**WHAT THE TASK ASKS**
Which lines run from the one containing "rw [show pvRunLengths" to the end of the entries? Copy them exactly, both ends included, and give nothing else.
──────── AVAILABLE RECORDS ────────
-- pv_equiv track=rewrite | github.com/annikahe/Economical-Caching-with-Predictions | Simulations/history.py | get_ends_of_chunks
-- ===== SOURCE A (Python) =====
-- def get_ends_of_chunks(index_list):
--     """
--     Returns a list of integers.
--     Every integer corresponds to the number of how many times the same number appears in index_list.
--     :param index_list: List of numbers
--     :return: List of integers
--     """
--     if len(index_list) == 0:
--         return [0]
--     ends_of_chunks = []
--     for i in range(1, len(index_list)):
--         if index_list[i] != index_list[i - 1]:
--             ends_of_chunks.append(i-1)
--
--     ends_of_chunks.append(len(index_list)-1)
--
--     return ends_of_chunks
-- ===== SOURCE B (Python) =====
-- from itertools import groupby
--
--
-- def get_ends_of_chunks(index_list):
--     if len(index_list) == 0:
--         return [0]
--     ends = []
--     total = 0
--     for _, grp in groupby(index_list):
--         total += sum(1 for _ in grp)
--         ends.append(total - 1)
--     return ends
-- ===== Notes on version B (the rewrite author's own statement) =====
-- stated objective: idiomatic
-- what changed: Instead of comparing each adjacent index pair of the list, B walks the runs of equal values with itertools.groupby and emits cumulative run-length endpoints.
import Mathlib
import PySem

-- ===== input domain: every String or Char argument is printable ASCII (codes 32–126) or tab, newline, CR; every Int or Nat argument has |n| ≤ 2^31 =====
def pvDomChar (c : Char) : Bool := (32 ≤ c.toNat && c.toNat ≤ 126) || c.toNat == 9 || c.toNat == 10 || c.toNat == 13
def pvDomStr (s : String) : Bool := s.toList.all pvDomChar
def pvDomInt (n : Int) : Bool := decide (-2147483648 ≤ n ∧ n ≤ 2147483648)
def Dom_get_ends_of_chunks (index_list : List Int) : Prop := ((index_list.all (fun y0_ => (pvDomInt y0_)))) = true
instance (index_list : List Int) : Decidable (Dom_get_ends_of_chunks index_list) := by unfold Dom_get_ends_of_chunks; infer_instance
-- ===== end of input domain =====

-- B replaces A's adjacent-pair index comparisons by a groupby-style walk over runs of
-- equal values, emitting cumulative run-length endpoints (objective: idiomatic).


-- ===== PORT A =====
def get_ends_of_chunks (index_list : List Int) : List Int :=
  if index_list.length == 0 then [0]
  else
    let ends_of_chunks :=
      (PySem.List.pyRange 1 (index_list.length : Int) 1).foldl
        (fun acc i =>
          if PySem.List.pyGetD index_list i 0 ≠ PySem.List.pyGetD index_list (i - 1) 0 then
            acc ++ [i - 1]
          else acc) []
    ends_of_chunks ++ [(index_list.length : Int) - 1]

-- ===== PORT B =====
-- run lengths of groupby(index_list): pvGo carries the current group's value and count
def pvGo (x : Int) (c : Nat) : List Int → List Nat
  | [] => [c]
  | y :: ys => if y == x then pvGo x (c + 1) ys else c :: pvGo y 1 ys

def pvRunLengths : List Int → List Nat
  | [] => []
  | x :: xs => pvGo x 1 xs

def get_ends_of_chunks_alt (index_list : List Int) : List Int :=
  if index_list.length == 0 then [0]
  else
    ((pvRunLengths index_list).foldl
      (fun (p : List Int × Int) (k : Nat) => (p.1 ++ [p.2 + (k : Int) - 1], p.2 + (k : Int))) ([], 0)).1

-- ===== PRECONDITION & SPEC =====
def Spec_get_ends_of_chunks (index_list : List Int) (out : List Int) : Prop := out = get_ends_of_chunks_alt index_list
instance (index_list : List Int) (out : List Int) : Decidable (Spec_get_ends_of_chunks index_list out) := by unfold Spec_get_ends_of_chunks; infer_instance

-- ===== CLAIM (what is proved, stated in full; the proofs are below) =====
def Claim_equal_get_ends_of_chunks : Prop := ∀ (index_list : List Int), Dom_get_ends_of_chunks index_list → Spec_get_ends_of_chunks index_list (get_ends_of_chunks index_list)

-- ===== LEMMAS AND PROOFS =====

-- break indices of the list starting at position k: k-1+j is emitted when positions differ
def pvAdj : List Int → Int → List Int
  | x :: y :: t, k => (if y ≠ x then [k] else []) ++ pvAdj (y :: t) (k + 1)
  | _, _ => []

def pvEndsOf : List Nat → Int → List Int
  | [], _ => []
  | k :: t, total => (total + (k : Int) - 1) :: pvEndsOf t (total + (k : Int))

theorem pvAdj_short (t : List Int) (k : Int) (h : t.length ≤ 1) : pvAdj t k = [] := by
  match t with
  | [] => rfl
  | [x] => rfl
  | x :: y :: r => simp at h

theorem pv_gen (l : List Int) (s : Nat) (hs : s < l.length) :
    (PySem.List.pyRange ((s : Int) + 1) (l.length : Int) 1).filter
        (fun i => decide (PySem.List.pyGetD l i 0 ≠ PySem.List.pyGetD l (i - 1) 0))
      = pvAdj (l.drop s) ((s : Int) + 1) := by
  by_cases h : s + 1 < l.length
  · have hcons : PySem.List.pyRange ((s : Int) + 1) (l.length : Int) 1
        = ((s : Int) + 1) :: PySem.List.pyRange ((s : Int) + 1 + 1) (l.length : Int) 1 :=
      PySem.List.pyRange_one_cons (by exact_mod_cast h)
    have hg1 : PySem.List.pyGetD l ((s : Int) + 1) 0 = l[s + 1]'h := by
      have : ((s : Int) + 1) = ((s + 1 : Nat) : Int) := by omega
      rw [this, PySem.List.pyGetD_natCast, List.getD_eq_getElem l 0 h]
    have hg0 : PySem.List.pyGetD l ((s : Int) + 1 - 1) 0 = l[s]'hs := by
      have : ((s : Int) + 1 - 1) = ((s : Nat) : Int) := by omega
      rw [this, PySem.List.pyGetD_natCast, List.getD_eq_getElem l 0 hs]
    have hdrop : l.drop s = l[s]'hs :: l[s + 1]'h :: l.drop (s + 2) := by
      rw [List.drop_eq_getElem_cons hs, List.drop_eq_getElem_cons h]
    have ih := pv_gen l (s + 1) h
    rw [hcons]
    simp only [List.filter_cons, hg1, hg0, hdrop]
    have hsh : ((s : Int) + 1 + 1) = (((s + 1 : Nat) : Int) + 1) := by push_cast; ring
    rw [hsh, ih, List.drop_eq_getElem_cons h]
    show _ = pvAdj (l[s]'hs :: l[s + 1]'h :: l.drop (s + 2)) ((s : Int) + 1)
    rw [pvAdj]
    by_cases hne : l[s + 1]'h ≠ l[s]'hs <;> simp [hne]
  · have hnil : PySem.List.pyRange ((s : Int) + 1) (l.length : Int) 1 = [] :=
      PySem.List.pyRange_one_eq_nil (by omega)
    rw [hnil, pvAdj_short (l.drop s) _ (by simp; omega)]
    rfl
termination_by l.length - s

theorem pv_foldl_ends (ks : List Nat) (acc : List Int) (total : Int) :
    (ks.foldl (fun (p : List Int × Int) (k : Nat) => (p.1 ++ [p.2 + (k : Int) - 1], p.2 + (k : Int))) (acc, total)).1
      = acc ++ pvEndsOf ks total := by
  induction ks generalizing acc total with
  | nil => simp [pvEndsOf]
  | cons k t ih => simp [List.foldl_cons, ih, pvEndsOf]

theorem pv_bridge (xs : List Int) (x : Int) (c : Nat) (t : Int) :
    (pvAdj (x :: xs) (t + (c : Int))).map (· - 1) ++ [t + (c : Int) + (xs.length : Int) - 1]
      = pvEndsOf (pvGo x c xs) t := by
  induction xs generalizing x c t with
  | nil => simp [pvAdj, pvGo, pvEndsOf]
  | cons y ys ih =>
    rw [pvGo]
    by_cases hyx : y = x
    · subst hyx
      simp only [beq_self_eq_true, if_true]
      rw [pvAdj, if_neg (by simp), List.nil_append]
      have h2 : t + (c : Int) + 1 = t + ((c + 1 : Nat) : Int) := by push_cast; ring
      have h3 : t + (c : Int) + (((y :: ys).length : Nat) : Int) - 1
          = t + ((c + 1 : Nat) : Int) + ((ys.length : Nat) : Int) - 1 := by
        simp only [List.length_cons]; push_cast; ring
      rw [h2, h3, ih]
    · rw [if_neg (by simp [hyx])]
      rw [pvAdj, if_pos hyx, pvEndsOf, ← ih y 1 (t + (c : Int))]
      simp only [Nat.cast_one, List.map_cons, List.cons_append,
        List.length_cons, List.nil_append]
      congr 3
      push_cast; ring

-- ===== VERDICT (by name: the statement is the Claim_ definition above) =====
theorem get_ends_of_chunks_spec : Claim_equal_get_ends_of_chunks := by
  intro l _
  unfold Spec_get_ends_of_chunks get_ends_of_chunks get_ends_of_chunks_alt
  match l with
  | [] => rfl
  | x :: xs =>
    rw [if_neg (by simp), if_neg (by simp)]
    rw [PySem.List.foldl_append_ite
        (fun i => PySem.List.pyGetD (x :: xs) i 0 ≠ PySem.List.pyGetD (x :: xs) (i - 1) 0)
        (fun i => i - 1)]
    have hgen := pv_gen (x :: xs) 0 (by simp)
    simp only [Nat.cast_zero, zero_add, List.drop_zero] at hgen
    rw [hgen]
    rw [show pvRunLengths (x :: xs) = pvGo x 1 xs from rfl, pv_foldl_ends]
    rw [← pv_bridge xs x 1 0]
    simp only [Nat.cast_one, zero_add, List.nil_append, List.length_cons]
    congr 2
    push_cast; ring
────────
**SOLUTION FOR THIS TASK**
    rw [show pvRunLengths (x :: xs) = pvGo x 1 xs from rfl, pv_foldl_ends]
    rw [← pv_bridge xs x 1 0]
    simp only [Nat.cast_one, zero_add, List.nil_append, List.length_cons]
    congr 2
    push_cast; ring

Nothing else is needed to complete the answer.